É importante não só manter a ‘atenção’ constante com também a velocidade. Acredito que nenhum dos motoristas do teste estava falando ao celular e mesmo assim o engarrafamento acontece.
No Rio, já vi muitos carros andando na pista esquerda bem abaixo da velocidade média. Se você está a fim olhar a paisagem, vá para a pista da direita e deixe os outros passarem.
Comentário por admin
Lia Caldas,
concordamos com você Lia. Além de manter a atenção no trânsito, precisamos respeitar todas as leis para que possamos ser respeitados também. A velocidade média não esta lá a toa, ela existe pelo simples motivo de deixar o trânsito fluindo melhor. Ter atenção e trafegar corretamente caminham juntos, a gentileza no trânsito é um adicional para que tudo fique ainda melhor!
Comentário por Carlos Aranha
O estudo mais genial que já vi a respeito está aqui: http://scienceblogs.com.br/100nexos/2009/07/o_paradoxo_de_braess_e_a_ampli.php#more
Prova matemática e científica de que obras como a ilusória Nova Marginal não só não resolvem… Como até pioram a situação!
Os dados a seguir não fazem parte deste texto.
-- pv_equiv track=rewrite | github.com/AlexandreVASantos/EDC | projeto2/app/views.py | check_if_in_list_ahead
-- ===== SOURCE A (Python) =====
-- def check_if_in_list_ahead(item_list):
--     tmp_list = []
--
--     for i in range(0, len(item_list)):
--         tmp_list.append(item_list[i].split(",")[0])
--
--     for i in range(0, len(tmp_list)):
--
--         if tmp_list[i] in tmp_list[i + 1:]:
--             return True
--
--     return False
-- ===== SOURCE B (Python) =====
-- def check_if_in_list_ahead(item_list):
--     prefixes = [x.split(",")[0] for x in item_list]
--     return len(set(prefixes)) != len(prefixes)
-- ===== Notes on version B (the rewrite author's own statement) =====
-- stated objective: simpler
-- what changed: Replaces A's two loops (build list, then pairwise suffix-membership scan with early return) with a single comprehension plus one set-cardinality comparison len(set(prefixes)) != len(prefixes).
import Mathlib
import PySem

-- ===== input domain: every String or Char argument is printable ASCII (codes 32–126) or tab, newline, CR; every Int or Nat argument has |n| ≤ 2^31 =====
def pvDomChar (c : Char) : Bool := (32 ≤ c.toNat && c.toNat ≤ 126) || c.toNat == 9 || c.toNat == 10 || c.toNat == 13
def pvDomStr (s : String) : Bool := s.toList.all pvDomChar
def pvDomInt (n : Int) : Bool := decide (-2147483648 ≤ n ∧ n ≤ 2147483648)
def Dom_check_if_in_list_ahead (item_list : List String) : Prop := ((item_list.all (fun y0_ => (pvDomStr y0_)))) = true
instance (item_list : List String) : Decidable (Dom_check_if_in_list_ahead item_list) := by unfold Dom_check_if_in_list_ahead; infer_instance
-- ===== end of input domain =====

-- B replaces A's suffix-membership scan with a single set-cardinality comparison (simpler).

-- first-comma field: x.split(",")[0]  (split? is some because the separator "," is nonempty,
-- and the resulting list is never empty, so the [0] index never raises)
def pvPrefix (s : String) : String := ((PySem.Str.split? s ",").getD []).headD ""

-- ===== PORT A =====
-- second loop of A: for i, return True if tmp_list[i] appears in tmp_list[i+1:]
-- (the index loop over tmp_list with its suffix slice, as structural recursion)
def pvAScan : List String → Bool
  | [] => false
  | x :: rest => if rest.contains x then true else pvAScan rest

def check_if_in_list_ahead (item_list : List String) : Bool :=
  let tmp_list := item_list.foldl (fun acc s => acc ++ [pvPrefix s]) []
  pvAScan tmp_list

-- ===== PORT B =====
def check_if_in_list_ahead_alt (item_list : List String) : Bool :=
  let prefixes := item_list.map pvPrefix
  decide (PySem.Set.len (PySem.Set.ofList prefixes) ≠ (prefixes.length : Int))

-- ===== PRECONDITION & SPEC =====
def Spec_check_if_in_list_ahead (item_list : List String) (out : Bool) : Prop := out = check_if_in_list_ahead_alt item_list
instance (item_list : List String) (out : Bool) : Decidable (Spec_check_if_in_list_ahead item_list out) := by unfold Spec_check_if_in_list_ahead; infer_instance

-- ===== CLAIM (what is proved, stated in full; the proofs are below) =====
def Claim_equal_check_if_in_list_ahead : Prop := ∀ (item_list : List String), Dom_check_if_in_list_ahead item_list → Spec_check_if_in_list_ahead item_list (check_if_in_list_ahead item_list)

-- ===== LEMMAS AND PROOFS =====

-- A's first loop builds exactly the map of pvPrefix
theorem pvFoldlAppendMap (l : List String) (acc : List String) :
    l.foldl (fun acc s => acc ++ [pvPrefix s]) acc = acc ++ l.map pvPrefix := by
  induction l generalizing acc with
  | nil => simp
  | cons x xs ih => simp [List.foldl, ih]

-- A's scan detects exactly "some element repeats"
theorem pvAScan_iff (l : List String) : pvAScan l = true ↔ ¬ l.Nodup := by
  induction l with
  | nil => simp [pvAScan]
  | cons x xs ih =>
    by_cases hmem : x ∈ xs
    · simp [pvAScan, List.nodup_cons, hmem]
    · simp [pvAScan, ih, List.nodup_cons, hmem]

-- set-cardinality characterisation of Nodup, via PySem.Set.ofList
theorem pvOfListLength_iff (l : List String) :
    (PySem.Set.ofList l).length = l.length ↔ l.Nodup := by
  constructor
  · intro h
    have hfin : (PySem.Set.ofList l).toFinset = l.toFinset := by
      ext y; simp [List.mem_toFinset, PySem.Set.mem_ofList]
    have h1 : (PySem.Set.ofList l).toFinset.card = (PySem.Set.ofList l).length :=
      List.toFinset_card_of_nodup (PySem.Set.nodup_ofList l)
    have h2 : l.toFinset.card = l.dedup.length := List.card_toFinset l
    have hlen : l.dedup.length = l.length := by
      rw [← h2, ← hfin, h1, h]
    have : l.dedup = l := (List.dedup_sublist l).eq_of_length hlen
    exact List.dedup_eq_self.mp this
  · intro h
    rw [PySem.Set.ofList_eq_self_of_nodup l h]

theorem check_if_in_list_ahead_eq (item_list : List String) :
    check_if_in_list_ahead item_list = check_if_in_list_ahead_alt item_list := by
  unfold check_if_in_list_ahead check_if_in_list_ahead_alt
  rw [pvFoldlAppendMap]
  simp only [List.nil_append]
  set p := item_list.map pvPrefix with hp
  by_cases h : p.Nodup
  · have hlen := (pvOfListLength_iff p).mpr h
    have hA : pvAScan p = false := by
      cases hAs : pvAScan p
      · rfl
      · exact absurd ((pvAScan_iff p).mp hAs) (not_not.mpr h)
    simp [hA, PySem.Set.len, hlen]
  · have hlen : (PySem.Set.ofList p).length ≠ p.length :=
      fun hc => h ((pvOfListLength_iff p).mp hc)
    have hA : pvAScan p = true := (pvAScan_iff p).mpr h
    simp [hA, PySem.Set.len]
    omega

-- ===== VERDICT (by name: the statement is the Claim_ definition above) =====
theorem check_if_in_list_ahead_spec : Claim_equal_check_if_in_list_ahead := by
  intro item_list _
  exact check_if_in_list_ahead_eq item_list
Comentário por Rita de Cássia
Apoio a opinião do Erik Rafael que postou em janeiro. Quando identificarmos outros motoristas gentis como nós (com o adesivo), deveriamos dar umas duas buzinadinhas para nos cumprimentarmos. Isso geraria curiosidade. Tudo que é curioso e novo, decola. Já pensaram se decolar a moda de gentileza no trânsito??? Maravilha!
Comentário por Sergio
Acho que todos os anos os motoristas deveriam fazer um curso de reciclagem e deveria ser obrigatório um curso prático de direção defensiva. Também acho que muito dos engarrafamentos são caudados pelos onibus e caminhões, o desreipeito as reghras do transito, os absurdos como excesso de sinais, pistas com o piso esburacados e remendados como colchas de retalho, uma impressionante falta de sinalização (principalmente no RJ) ou uma precariedade dela e, um item fundamental, os responsávis pelo transito e pela manutenção das rodovias deveriam estudar mais, pois nem as curvas das ruas e estradas estão dentro de princípios da física e da engenharia.